▶ [REQUIREMENT]
Within the entries below, find the portion that opens with the line containing "-- B's value" and closes with the line containing "have halt : (PySem.List.enumerate". Retype that portion exactly and only.

◆ ◆ ◆

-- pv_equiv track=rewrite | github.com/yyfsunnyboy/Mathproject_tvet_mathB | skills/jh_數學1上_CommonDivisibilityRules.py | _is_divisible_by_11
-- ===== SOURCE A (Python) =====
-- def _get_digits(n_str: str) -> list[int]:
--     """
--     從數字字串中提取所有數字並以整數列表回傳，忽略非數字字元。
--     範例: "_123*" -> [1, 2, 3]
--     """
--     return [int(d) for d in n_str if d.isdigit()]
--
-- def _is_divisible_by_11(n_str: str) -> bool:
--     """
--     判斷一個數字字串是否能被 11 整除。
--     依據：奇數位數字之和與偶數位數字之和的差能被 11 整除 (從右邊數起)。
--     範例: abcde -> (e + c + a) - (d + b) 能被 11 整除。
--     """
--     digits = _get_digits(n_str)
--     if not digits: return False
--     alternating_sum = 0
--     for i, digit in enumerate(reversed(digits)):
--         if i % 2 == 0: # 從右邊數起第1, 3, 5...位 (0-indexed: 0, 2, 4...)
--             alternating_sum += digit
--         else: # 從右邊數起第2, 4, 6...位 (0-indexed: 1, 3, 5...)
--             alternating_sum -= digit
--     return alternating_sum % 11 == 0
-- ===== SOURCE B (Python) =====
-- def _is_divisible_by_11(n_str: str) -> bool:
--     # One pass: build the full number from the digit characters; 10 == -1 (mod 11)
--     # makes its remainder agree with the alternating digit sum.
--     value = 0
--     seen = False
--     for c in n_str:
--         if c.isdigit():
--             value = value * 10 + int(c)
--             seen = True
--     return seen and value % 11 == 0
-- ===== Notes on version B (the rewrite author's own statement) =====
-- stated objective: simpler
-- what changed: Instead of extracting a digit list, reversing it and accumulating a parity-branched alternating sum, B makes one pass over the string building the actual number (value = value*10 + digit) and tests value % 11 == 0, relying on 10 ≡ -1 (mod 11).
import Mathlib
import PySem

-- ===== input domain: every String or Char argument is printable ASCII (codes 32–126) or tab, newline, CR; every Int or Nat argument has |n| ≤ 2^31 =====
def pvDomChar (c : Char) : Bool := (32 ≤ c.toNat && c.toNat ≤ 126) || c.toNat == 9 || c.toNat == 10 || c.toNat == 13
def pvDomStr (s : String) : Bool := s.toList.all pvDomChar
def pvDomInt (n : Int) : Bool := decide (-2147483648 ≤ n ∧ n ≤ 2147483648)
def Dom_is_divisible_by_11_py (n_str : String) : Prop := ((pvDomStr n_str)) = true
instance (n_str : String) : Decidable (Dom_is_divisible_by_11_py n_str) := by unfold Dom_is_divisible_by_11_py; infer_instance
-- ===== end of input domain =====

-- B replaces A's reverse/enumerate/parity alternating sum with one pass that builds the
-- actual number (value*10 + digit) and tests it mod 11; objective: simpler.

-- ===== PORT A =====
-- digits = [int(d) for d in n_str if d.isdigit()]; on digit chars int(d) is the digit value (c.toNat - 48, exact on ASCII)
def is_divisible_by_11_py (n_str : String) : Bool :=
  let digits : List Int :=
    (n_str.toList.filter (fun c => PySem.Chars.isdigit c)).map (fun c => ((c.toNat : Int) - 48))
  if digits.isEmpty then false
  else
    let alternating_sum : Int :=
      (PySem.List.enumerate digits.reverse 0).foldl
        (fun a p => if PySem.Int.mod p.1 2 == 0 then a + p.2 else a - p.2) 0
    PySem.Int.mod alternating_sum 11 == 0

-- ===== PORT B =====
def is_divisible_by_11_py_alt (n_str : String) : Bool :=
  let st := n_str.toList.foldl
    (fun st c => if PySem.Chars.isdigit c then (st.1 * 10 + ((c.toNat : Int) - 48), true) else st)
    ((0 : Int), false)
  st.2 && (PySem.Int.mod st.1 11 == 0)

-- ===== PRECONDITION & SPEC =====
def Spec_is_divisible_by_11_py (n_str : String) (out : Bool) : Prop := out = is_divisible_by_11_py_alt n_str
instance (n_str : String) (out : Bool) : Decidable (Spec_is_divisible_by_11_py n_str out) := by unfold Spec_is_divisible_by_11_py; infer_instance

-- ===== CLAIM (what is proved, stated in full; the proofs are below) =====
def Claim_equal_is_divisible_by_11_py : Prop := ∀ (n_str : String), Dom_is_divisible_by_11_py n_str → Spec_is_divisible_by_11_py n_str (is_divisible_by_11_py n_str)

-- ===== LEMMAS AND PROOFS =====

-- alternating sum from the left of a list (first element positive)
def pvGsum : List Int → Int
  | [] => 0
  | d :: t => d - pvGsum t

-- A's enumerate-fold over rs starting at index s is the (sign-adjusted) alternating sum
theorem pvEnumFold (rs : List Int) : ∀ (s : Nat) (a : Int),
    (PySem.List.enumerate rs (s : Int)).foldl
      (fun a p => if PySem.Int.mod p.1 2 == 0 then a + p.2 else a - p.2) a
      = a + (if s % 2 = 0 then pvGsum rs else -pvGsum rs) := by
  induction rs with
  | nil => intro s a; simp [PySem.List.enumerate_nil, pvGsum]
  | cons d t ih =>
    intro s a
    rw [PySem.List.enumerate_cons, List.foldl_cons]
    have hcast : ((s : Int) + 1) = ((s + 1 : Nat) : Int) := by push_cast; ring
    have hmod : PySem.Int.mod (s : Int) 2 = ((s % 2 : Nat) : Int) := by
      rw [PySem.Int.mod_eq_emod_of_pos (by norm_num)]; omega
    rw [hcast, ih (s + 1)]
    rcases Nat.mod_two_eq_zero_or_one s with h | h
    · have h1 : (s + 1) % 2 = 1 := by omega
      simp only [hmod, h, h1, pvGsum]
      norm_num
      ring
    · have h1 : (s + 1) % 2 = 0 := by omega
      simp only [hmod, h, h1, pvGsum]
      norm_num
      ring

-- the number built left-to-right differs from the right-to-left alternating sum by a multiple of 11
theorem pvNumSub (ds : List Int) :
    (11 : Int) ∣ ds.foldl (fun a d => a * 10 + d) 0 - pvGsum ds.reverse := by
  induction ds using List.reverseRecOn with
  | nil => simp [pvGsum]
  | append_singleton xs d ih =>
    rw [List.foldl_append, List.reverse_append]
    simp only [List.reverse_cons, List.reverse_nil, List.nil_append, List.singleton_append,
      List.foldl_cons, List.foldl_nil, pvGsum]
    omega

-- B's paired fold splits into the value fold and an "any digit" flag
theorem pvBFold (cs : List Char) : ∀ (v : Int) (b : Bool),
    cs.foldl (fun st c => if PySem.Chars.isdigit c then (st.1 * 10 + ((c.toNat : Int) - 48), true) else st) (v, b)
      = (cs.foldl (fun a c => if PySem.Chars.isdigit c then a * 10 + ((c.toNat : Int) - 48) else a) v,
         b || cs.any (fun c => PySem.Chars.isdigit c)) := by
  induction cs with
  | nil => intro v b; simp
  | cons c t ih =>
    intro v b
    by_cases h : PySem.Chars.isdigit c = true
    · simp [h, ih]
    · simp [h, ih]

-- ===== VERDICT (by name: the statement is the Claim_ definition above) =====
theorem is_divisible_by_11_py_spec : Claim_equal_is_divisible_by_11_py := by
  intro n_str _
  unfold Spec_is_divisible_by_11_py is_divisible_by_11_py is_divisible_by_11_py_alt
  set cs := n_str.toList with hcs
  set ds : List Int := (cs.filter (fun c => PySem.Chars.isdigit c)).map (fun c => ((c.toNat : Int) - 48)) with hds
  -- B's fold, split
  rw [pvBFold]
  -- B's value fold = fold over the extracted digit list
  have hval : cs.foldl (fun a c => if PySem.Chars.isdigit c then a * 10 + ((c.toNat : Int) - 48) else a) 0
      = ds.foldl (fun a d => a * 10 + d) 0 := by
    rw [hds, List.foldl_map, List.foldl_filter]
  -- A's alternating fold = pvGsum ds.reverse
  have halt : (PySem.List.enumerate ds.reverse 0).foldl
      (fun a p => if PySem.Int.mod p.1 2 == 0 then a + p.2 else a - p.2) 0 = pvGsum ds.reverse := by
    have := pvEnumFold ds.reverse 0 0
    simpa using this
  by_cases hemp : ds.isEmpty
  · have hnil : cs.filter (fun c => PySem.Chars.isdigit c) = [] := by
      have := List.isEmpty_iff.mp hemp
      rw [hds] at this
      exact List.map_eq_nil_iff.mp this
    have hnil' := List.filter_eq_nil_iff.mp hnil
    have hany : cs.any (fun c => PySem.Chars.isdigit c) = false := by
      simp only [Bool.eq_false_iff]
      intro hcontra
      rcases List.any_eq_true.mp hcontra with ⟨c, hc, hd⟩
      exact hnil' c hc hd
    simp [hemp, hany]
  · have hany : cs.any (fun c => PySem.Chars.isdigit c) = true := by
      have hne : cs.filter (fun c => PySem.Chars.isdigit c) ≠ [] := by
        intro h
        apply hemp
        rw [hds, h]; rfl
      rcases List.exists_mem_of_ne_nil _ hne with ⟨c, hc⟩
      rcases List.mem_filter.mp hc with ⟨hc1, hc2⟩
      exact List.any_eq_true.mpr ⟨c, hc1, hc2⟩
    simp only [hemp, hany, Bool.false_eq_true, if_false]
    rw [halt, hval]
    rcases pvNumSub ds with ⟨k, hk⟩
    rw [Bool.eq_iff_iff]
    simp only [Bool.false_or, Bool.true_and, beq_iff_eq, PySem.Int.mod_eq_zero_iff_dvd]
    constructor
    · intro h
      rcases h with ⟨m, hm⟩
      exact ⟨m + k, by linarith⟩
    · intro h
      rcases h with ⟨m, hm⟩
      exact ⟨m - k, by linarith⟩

◆ ◆ ◆

▶ [EXERCISE RESULT]
  -- B's value fold = fold over the extracted digit list
  have hval : cs.foldl (fun a c => if PySem.Chars.isdigit c then a * 10 + ((c.toNat : Int) - 48) else a) 0
      = ds.foldl (fun a d => a * 10 + d) 0 := by
    rw [hds, List.foldl_map, List.foldl_filter]
  -- A's alternating fold = pvGsum ds.reverse
  have halt : (PySem.List.enumerate ds.reverse 0).foldl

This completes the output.